20 C.F.R. § 416.920(a)(4)(iv), 416.960. The ALJ concluded that Wallace had no past relevant work. (Tr. 24.) The last step of the sequential evaluation process requires the ALJ to determine

whether the claimant is able to do any other work, considering her RFC, age, education, and work experience. 20 C.F.R. § 416.920(a)(4)(v), 416.960(c). At this step, the ALJ concluded that “there are jobs that exist in significant numbers in the national economy

that the claimant can perform.” (Tr. 25.) Specifically, the vocational expert identified representative jobs of “inspector/hand packager (DOT# 559.687-074)” “cleaner/polisher (DOT# 709.687-010),” “and mail clerk (DOT# 209.687-026).” (Tr. 25.) Therefore, Wallace was not disabled. (Tr. 26.)
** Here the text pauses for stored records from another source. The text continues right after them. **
-- pv_equiv track=rewrite | github.com/CKPEIIKA/ofti | ofti/tools/runtime_control_service.py | runtime_conditions_gate
-- ===== SOURCE A (Python) =====
-- _CONDITIONS_NOT_MET_TOKENS = ("conditions not met", "condition not met")
--
-- _CONDITIONS_MET_TOKENS = ("conditions met", "condition met")
--
-- def runtime_conditions_gate(lines: list[str]) -> tuple[str | None, str | None]:
--     for raw in reversed(lines):
--         line = raw.strip()
--         lower = line.lower()
--         if line_reports_conditions_not_met(lower):
--             return "unmet", line
--         if line_reports_conditions_met(lower):
--             return "met", line
--     return None, None
--
-- def line_reports_conditions_not_met(lower_line: str) -> bool:
--     return any(token in lower_line for token in _CONDITIONS_NOT_MET_TOKENS)
--
-- def line_reports_conditions_met(lower_line: str) -> bool:
--     if line_reports_conditions_not_met(lower_line):
--         return False
--     return any(token in lower_line for token in _CONDITIONS_MET_TOKENS)
-- ===== SOURCE B (Python) =====
-- def _classify(raw):
--     """Classify one line: ('unmet', line) / ('met', line) / None; not-met wins within a line."""
--     line = raw.strip()
--     lower = line.lower()
--     if "conditions not met" in lower or "condition not met" in lower:
--         return ("unmet", line)
--     if "conditions met" in lower or "condition met" in lower:
--         return ("met", line)
--     return None
--
--
-- def runtime_conditions_gate(lines: list[str]) -> tuple[str | None, str | None]:
--     # Staged: classify every line, then take the last match (A's reverse scan finds it first).
--     hits = [h for h in map(_classify, lines) if h is not None]
--     return hits[-1] if hits else (None, None)
-- ===== Notes on version B (the rewrite author's own statement) =====
-- stated objective: alternative
-- what changed: Replaces A's reversed early-return scan with a staged pipeline: classify every line into an optional verdict in one mapping pass, filter the matches, and return the last one; the per-line met check also drops A's redundant second not-met scan since the branch order already gives it priority.
import Mathlib
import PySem

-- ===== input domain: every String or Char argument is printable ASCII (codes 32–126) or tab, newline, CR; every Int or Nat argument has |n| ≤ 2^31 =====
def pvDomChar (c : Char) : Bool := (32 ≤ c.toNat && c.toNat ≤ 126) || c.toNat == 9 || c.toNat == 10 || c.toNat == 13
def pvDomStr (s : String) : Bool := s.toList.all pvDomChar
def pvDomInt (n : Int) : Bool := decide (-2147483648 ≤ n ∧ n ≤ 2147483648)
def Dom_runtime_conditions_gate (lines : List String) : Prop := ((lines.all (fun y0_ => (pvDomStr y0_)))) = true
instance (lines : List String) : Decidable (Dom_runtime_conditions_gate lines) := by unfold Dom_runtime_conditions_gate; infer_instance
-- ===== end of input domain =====

-- B replaces A's reversed early-return scan by a staged classify-then-take-last pipeline (alternative decomposition, same cost).

-- ===== PORT A =====
-- any(token in lower_line for token in _CONDITIONS_NOT_MET_TOKENS)
def pvA_notMet (lowerLine : String) : Bool :=
  PySem.Str.isIn "conditions not met" lowerLine || PySem.Str.isIn "condition not met" lowerLine

-- line_reports_conditions_met: re-checks the not-met tokens first, then the met tokens
def pvA_met (lowerLine : String) : Bool :=
  if pvA_notMet lowerLine then false
  else PySem.Str.isIn "conditions met" lowerLine || PySem.Str.isIn "condition met" lowerLine

-- the 'for raw in reversed(lines)' loop with its early returns
def pvA_loop : List String → Option String × Option String
  | [] => (none, none)
  | raw :: rest =>
    let line := PySem.Str.strip raw
    let lower := PySem.Str.lower line
    if pvA_notMet lower then (some "unmet", some line)
    else if pvA_met lower then (some "met", some line)
    else pvA_loop rest

def runtime_conditions_gate (lines : List String) : Option String × Option String :=
  pvA_loop lines.reverse

-- ===== PORT B =====
-- _classify: one line's optional verdict
def pvB_classify (raw : String) : Option (Option String × Option String) :=
  let line := PySem.Str.strip raw
  let lower := PySem.Str.lower line
  if PySem.Str.isIn "conditions not met" lower || PySem.Str.isIn "condition not met" lower then
    some (some "unmet", some line)
  else if PySem.Str.isIn "conditions met" lower || PySem.Str.isIn "condition met" lower then
    some (some "met", some line)
  else none

-- hits = [h for h in map(_classify, lines) if h is not None]; hits[-1] if hits else (None, None)
def runtime_conditions_gate_alt (lines : List String) : Option String × Option String :=
  ((lines.filterMap pvB_classify).getLast?).getD (none, none)

-- ===== PRECONDITION & SPEC =====
def Spec_runtime_conditions_gate (lines : List String) (out : Option String × Option String) : Prop := out = runtime_conditions_gate_alt lines
instance (lines : List String) (out : Option String × Option String) : Decidable (Spec_runtime_conditions_gate lines out) := by unfold Spec_runtime_conditions_gate; infer_instance

-- ===== CLAIM (what is proved, stated in full; the proofs are below) =====
def Claim_equal_runtime_conditions_gate : Prop := ∀ (lines : List String), Dom_runtime_conditions_gate lines → Spec_runtime_conditions_gate lines (runtime_conditions_gate lines)

-- ===== LEMMAS AND PROOFS =====

-- A's early-return scan equals 'first classification hit' of the list it scans
theorem pvA_loop_eq_head (l : List String) :
    pvA_loop l = ((l.filterMap pvB_classify).head?).getD (none, none) := by
  induction l with
  | nil => rfl
  | cons raw rest ih =>
    rw [List.filterMap_cons, pvA_loop]
    simp only [pvA_notMet, pvA_met, pvB_classify]
    split_ifs with h1 h2
    · rfl
    · rfl
    · exact ih

-- ===== VERDICT (by name: the statement is the Claim_ definition above) =====
theorem runtime_conditions_gate_spec : Claim_equal_runtime_conditions_gate := by
  intro lines _
  show runtime_conditions_gate lines = runtime_conditions_gate_alt lines
  unfold runtime_conditions_gate runtime_conditions_gate_alt
  rw [pvA_loop_eq_head, List.filterMap_reverse, List.head?_reverse]
def Spec_koszt_przeplywu_z_zasobami (przeplyw : List Int) (koszty : List Int) (zasoby : List Int) (start_nodes : List Int) (end_nodes : List Int) (supplies : List Int) (out : Int) : Prop := out = koszt_przeplywu_z_zasobami_alt przeplyw koszty zasoby start_nodes end_nodes supplies
instance (przeplyw : List Int) (koszty : List Int) (zasoby : List Int) (start_nodes : List Int) (end_nodes : List Int) (supplies : List Int) (out : Int) : Decidable (Spec_koszt_przeplywu_z_zasobami przeplyw koszty zasoby start_nodes end_nodes supplies out) := by unfold Spec_koszt_przeplywu_z_zasobami; infer_instance

-- ===== CLAIM (what is proved, stated in full; the proofs are below) =====
def Claim_equal_koszt_przeplywu_z_zasobami : Prop := ∀ (przeplyw : List Int) (koszty : List Int) (zasoby : List Int) (start_nodes : List Int) (end_nodes : List Int) (supplies : List Int), Dom_koszt_przeplywu_z_zasobami przeplyw koszty zasoby start_nodes end_nodes supplies → Pre_koszt_przeplywu_z_zasobami przeplyw koszty zasoby start_nodes end_nodes supplies → Spec_koszt_przeplywu_z_zasobami przeplyw koszty zasoby start_nodes end_nodes supplies (koszt_przeplywu_z_zasobami przeplyw koszty zasoby start_nodes end_nodes supplies)

-- ===== LEMMAS AND PROOFS =====

-- a foldl whose body conditionally adds, as an unconditional sum
theorem pvFoldlIteAdd {a : Type} (p : a -> Prop) [DecidablePred p] (w : a -> Int) (l : List a) (init : Int) :
    l.foldl (fun acc x => if p x then acc + w x else acc) init
      = init + (l.map (fun x => if p x then w x else 0)).sum := by
  have h : (fun (acc : Int) x => if p x then acc + w x else acc)
      = fun acc x => acc + (if p x then w x else 0) := by
    funext acc x; split <;> simp
  rw [h, PySem.List.foldl_add]

theorem pvFoldlPair {a : Type} (u v : a -> Int) (l : List a) (c d : Int) :
    l.foldl (fun (st : Int × Int) x => (st.1 + u x, st.2 + v x)) (c, d)
      = (c + (l.map u).sum, d + (l.map v).sum) := by
  induction l generalizing c d with
  | nil => simp
  | cons x xs ih => simp [ih, add_assoc]

theorem pvSumMapSub {a : Type} (u v : a -> Int) (l : List a) :
    (l.map (fun x => u x - v x)).sum = (l.map u).sum - (l.map v).sum := by
  induction l with
  | nil => simp
  | cons x xs ih => simp [ih]; ring

theorem pvMapZipPair (f : Int × Int -> Int) (l1 l2 : List Int) (h : l1.length ≤ l2.length) :
    (l1.zip l2).map f = (List.range l1.length).map (fun i => f (l1.getD i 0, l2.getD i 0)) := by
  apply List.ext_getElem
  · simp [Nat.min_eq_left h]
  · intro i h1 h2
    simp only [List.getElem_map, List.getElem_zip, List.getElem_range]
    have hi1 : i < l1.length := by simpa [Nat.min_eq_left h] using h1
    rw [List.getD_eq_getElem l1 0 hi1, List.getD_eq_getElem l2 0 (lt_of_lt_of_le hi1 h)]

theorem pvMapZipTriple (f : Int × Int × Int -> Int) (l1 l2 l3 : List Int)
    (h2 : l1.length ≤ l2.length) (h3 : l1.length ≤ l3.length) :
    (l1.zip (l2.zip l3)).map f = (List.range l1.length).map (fun i => f (l1.getD i 0, l2.getD i 0, l3.getD i 0)) := by
  apply List.ext_getElem
  · simp; omega
  · intro i h1 hh
    simp only [List.getElem_map, List.getElem_zip, List.getElem_range]
    have hi1 : i < l1.length := by simp at h1; omega
    rw [List.getD_eq_getElem l1 0 hi1, List.getD_eq_getElem l2 0 (lt_of_lt_of_le hi1 h2),
        List.getD_eq_getElem l3 0 (lt_of_lt_of_le hi1 h3)]

theorem pvBalStepLen (m : Int) (b : List Int) (x : Int × Int × Int) :
    (pvAltBalStep m b x).length = b.length := by
  unfold pvAltBalStep
  split <;> split <;> simp only [PySem.List.length_pySetD]

theorem pvGetDSet (y : List Int) (k j : Nat) (v : Int) (hk : k < y.length) :
    (y.set k v).getD j 0 = if j = k then v else y.getD j 0 := by
  by_cases hj : j < y.length
  · rw [List.getD_eq_getElem _ _ (by simpa using hj), List.getD_eq_getElem _ _ hj, List.getElem_set]
    rcases eq_or_ne j k with h | h
    · simp [h]
    · simp [h, Ne.symm h]
  · rw [List.getD_eq_default _ _ (by simpa using le_of_not_gt hj), List.getD_eq_default _ _ (le_of_not_gt hj)]
    have : j ≠ k := by omega
    simp [this]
3. Standard of Review The court’s role in reviewing an ALJ’s decision is limited. It must “uphold an ALJ’s final decision if the correct legal standards were applied and supported with substantial

evidence.” L.D.R. by Wagner v. Berryhill, 920 F.3d 1146, 1152 (7th Cir. 2019) (citing 42 U.S.C. § 405(g)); Jelinek v. Astrue, 662 F.3d 805, 811 (7th Cir. 2011). “Substantial evidence is ‘such relevant evidence as a reasonable mind might accept as adequate to support a conclusion.’” Summers v. Berryhill, 864 F.3d 523, 526 (7th Cir. 2017) (quoting Castile v.

Astrue, 617 F.3d 923, 926 (7th Cir. 2010)).